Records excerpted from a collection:

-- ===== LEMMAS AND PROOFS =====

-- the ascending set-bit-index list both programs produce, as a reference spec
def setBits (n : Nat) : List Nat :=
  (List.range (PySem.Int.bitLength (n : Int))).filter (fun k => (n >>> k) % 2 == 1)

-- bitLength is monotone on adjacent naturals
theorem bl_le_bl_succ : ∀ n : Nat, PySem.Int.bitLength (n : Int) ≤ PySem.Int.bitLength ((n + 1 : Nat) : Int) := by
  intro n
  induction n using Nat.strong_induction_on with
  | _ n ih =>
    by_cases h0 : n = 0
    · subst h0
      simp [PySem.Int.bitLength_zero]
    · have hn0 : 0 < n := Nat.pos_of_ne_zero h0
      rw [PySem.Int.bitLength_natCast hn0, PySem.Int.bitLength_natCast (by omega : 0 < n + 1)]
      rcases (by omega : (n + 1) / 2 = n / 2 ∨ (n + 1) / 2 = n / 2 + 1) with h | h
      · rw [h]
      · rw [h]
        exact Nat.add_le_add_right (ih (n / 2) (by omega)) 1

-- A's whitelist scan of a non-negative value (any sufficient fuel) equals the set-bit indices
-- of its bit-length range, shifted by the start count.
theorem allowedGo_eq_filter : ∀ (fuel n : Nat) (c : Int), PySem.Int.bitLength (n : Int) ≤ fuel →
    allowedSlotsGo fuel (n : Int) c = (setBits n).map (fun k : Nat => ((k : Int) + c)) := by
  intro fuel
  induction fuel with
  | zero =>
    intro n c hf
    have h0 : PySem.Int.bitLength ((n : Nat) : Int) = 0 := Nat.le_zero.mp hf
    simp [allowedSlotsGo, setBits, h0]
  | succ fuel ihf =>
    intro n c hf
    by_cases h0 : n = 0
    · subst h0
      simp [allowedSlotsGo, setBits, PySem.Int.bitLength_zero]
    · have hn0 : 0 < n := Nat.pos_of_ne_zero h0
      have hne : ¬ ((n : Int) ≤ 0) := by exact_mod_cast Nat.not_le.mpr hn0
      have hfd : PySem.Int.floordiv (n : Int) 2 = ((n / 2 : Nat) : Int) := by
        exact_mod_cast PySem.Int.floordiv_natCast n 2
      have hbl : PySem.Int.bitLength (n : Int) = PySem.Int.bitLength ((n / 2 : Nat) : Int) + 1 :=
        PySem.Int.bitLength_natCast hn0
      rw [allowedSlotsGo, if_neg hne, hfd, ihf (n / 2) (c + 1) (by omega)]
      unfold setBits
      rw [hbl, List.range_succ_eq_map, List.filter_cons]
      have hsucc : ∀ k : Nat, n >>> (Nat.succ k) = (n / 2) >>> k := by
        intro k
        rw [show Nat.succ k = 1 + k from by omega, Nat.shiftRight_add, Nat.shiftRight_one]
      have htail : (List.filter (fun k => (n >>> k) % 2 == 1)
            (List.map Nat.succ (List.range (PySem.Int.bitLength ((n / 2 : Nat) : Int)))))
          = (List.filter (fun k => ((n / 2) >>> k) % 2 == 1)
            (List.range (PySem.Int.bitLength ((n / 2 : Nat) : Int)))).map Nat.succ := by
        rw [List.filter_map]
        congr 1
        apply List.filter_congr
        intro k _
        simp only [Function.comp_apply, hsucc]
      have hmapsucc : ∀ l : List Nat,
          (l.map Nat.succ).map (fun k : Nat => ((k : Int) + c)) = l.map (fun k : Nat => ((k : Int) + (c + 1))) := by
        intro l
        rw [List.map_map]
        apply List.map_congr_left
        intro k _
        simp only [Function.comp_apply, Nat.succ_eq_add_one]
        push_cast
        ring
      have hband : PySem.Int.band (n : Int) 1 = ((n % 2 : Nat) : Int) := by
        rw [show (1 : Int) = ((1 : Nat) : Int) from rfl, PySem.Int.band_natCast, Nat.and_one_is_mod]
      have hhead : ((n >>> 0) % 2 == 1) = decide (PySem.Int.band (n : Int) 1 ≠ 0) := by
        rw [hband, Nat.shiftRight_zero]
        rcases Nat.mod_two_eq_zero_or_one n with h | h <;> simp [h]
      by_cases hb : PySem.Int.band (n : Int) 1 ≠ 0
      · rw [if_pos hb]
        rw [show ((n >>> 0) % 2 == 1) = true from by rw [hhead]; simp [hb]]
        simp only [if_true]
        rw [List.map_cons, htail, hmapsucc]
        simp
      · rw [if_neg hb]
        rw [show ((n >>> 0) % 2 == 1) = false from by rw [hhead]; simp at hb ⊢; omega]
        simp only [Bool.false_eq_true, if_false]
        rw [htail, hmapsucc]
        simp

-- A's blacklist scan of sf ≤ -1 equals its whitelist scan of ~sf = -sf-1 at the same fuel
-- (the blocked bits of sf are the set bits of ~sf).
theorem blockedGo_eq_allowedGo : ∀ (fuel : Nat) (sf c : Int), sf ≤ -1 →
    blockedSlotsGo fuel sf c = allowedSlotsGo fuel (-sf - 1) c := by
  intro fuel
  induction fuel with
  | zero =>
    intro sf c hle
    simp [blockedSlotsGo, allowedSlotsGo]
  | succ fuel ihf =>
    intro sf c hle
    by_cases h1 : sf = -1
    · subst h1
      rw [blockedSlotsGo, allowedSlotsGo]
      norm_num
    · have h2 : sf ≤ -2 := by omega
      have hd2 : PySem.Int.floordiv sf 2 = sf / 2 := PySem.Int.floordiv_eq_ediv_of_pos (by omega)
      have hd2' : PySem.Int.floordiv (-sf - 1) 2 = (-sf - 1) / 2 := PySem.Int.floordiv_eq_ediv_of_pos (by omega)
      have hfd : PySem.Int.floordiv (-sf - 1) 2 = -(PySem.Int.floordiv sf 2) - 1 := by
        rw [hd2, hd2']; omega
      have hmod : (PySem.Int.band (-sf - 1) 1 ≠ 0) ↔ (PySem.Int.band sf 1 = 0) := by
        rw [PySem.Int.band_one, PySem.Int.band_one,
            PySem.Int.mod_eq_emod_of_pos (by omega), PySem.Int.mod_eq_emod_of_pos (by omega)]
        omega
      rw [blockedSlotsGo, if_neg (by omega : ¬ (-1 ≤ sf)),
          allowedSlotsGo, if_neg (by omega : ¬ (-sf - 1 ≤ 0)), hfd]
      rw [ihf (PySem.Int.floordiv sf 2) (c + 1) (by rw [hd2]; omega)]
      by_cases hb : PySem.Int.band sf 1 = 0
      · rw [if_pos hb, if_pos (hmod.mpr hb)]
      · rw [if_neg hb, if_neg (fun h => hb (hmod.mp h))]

...

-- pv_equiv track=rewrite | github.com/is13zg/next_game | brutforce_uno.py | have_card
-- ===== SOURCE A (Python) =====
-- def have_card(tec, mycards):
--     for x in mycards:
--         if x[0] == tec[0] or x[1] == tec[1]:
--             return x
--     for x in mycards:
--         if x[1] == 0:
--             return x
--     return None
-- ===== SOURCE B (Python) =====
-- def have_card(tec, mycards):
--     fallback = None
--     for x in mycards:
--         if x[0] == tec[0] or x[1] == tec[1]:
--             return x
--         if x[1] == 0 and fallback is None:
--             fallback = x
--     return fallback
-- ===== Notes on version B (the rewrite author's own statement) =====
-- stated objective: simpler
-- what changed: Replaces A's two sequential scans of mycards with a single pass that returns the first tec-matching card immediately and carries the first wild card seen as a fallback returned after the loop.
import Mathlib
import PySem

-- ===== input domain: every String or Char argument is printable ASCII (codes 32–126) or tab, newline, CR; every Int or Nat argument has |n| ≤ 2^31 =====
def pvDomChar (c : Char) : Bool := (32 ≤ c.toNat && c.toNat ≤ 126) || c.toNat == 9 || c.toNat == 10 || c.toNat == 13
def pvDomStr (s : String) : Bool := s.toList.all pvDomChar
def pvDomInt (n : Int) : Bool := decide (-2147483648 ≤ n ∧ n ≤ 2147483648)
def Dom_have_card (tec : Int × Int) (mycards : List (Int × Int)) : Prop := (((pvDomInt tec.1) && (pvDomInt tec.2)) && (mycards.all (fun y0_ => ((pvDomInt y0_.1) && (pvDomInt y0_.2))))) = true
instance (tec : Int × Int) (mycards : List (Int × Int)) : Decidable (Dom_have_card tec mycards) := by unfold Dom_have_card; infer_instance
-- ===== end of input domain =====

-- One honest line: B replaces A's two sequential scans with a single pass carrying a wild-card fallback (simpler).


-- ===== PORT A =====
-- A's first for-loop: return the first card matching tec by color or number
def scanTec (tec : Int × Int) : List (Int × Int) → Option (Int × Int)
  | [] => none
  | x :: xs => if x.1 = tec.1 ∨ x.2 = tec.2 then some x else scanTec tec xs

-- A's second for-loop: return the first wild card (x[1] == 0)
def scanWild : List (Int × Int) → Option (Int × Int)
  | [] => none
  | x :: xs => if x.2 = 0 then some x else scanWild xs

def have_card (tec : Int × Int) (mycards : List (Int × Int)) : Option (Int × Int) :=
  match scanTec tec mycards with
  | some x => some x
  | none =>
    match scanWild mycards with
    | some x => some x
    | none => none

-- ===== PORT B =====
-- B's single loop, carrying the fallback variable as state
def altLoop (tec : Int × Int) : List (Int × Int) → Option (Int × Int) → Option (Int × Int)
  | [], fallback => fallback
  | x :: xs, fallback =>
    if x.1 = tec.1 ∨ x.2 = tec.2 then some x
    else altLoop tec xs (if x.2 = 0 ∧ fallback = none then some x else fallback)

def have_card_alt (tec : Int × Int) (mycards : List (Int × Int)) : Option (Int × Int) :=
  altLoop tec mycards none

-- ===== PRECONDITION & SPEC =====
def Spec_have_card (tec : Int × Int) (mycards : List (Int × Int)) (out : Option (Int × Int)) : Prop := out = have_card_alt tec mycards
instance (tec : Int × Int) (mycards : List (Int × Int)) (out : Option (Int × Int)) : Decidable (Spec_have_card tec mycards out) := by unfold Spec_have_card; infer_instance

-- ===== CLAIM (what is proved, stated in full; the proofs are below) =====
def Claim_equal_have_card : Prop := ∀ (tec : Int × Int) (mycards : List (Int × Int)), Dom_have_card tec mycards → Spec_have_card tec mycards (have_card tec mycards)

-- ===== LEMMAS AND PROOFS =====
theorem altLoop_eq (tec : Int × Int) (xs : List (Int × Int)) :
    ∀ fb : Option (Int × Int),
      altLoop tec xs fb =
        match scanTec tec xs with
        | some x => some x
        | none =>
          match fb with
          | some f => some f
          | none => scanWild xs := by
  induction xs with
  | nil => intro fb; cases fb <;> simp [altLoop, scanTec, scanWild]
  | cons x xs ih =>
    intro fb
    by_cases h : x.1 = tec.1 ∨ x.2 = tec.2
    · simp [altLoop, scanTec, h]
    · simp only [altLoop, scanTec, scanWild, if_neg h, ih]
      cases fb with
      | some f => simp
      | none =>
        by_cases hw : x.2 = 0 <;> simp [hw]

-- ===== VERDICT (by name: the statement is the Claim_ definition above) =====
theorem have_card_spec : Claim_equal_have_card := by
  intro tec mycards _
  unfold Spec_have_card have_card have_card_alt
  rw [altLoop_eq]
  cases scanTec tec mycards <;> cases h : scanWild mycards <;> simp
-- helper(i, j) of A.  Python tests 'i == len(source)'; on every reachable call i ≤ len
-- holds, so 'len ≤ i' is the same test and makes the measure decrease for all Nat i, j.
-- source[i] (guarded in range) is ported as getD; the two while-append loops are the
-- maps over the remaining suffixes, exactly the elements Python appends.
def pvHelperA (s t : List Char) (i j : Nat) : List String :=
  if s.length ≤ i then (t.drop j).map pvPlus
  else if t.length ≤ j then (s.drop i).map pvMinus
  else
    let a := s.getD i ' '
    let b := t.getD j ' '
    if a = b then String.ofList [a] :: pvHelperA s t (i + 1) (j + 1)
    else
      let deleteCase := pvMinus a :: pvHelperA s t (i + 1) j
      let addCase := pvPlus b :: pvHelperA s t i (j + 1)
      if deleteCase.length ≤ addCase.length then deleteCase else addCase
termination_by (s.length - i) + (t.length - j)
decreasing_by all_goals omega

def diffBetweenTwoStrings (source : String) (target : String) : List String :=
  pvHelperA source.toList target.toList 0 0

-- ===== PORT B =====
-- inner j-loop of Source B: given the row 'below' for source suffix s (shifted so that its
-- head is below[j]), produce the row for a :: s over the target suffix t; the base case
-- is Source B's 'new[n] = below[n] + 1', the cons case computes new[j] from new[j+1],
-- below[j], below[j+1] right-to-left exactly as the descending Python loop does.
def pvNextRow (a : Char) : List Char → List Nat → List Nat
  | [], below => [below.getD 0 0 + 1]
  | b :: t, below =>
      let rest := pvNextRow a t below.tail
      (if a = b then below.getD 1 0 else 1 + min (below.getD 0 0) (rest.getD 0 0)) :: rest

WHAT YOU SHOULD DO: Out of the entries above, write out only the lines between the line holding "-- the ascending" and the line holding "-- of its bit-length", inclusive, each exactly as given.

SOLUTION TO THIS TASK:
-- the ascending set-bit-index list both programs produce, as a reference spec
def setBits (n : Nat) : List Nat :=
  (List.range (PySem.Int.bitLength (n : Int))).filter (fun k => (n >>> k) % 2 == 1)

-- bitLength is monotone on adjacent naturals
theorem bl_le_bl_succ : ∀ n : Nat, PySem.Int.bitLength (n : Int) ≤ PySem.Int.bitLength ((n + 1 : Nat) : Int) := by
  intro n
  induction n using Nat.strong_induction_on with
  | _ n ih =>
    by_cases h0 : n = 0
    · subst h0
      simp [PySem.Int.bitLength_zero]
    · have hn0 : 0 < n := Nat.pos_of_ne_zero h0
      rw [PySem.Int.bitLength_natCast hn0, PySem.Int.bitLength_natCast (by omega : 0 < n + 1)]
      rcases (by omega : (n + 1) / 2 = n / 2 ∨ (n + 1) / 2 = n / 2 + 1) with h | h
      · rw [h]
      · rw [h]
        exact Nat.add_le_add_right (ih (n / 2) (by omega)) 1

-- A's whitelist scan of a non-negative value (any sufficient fuel) equals the set-bit indices
-- of its bit-length range, shifted by the start count.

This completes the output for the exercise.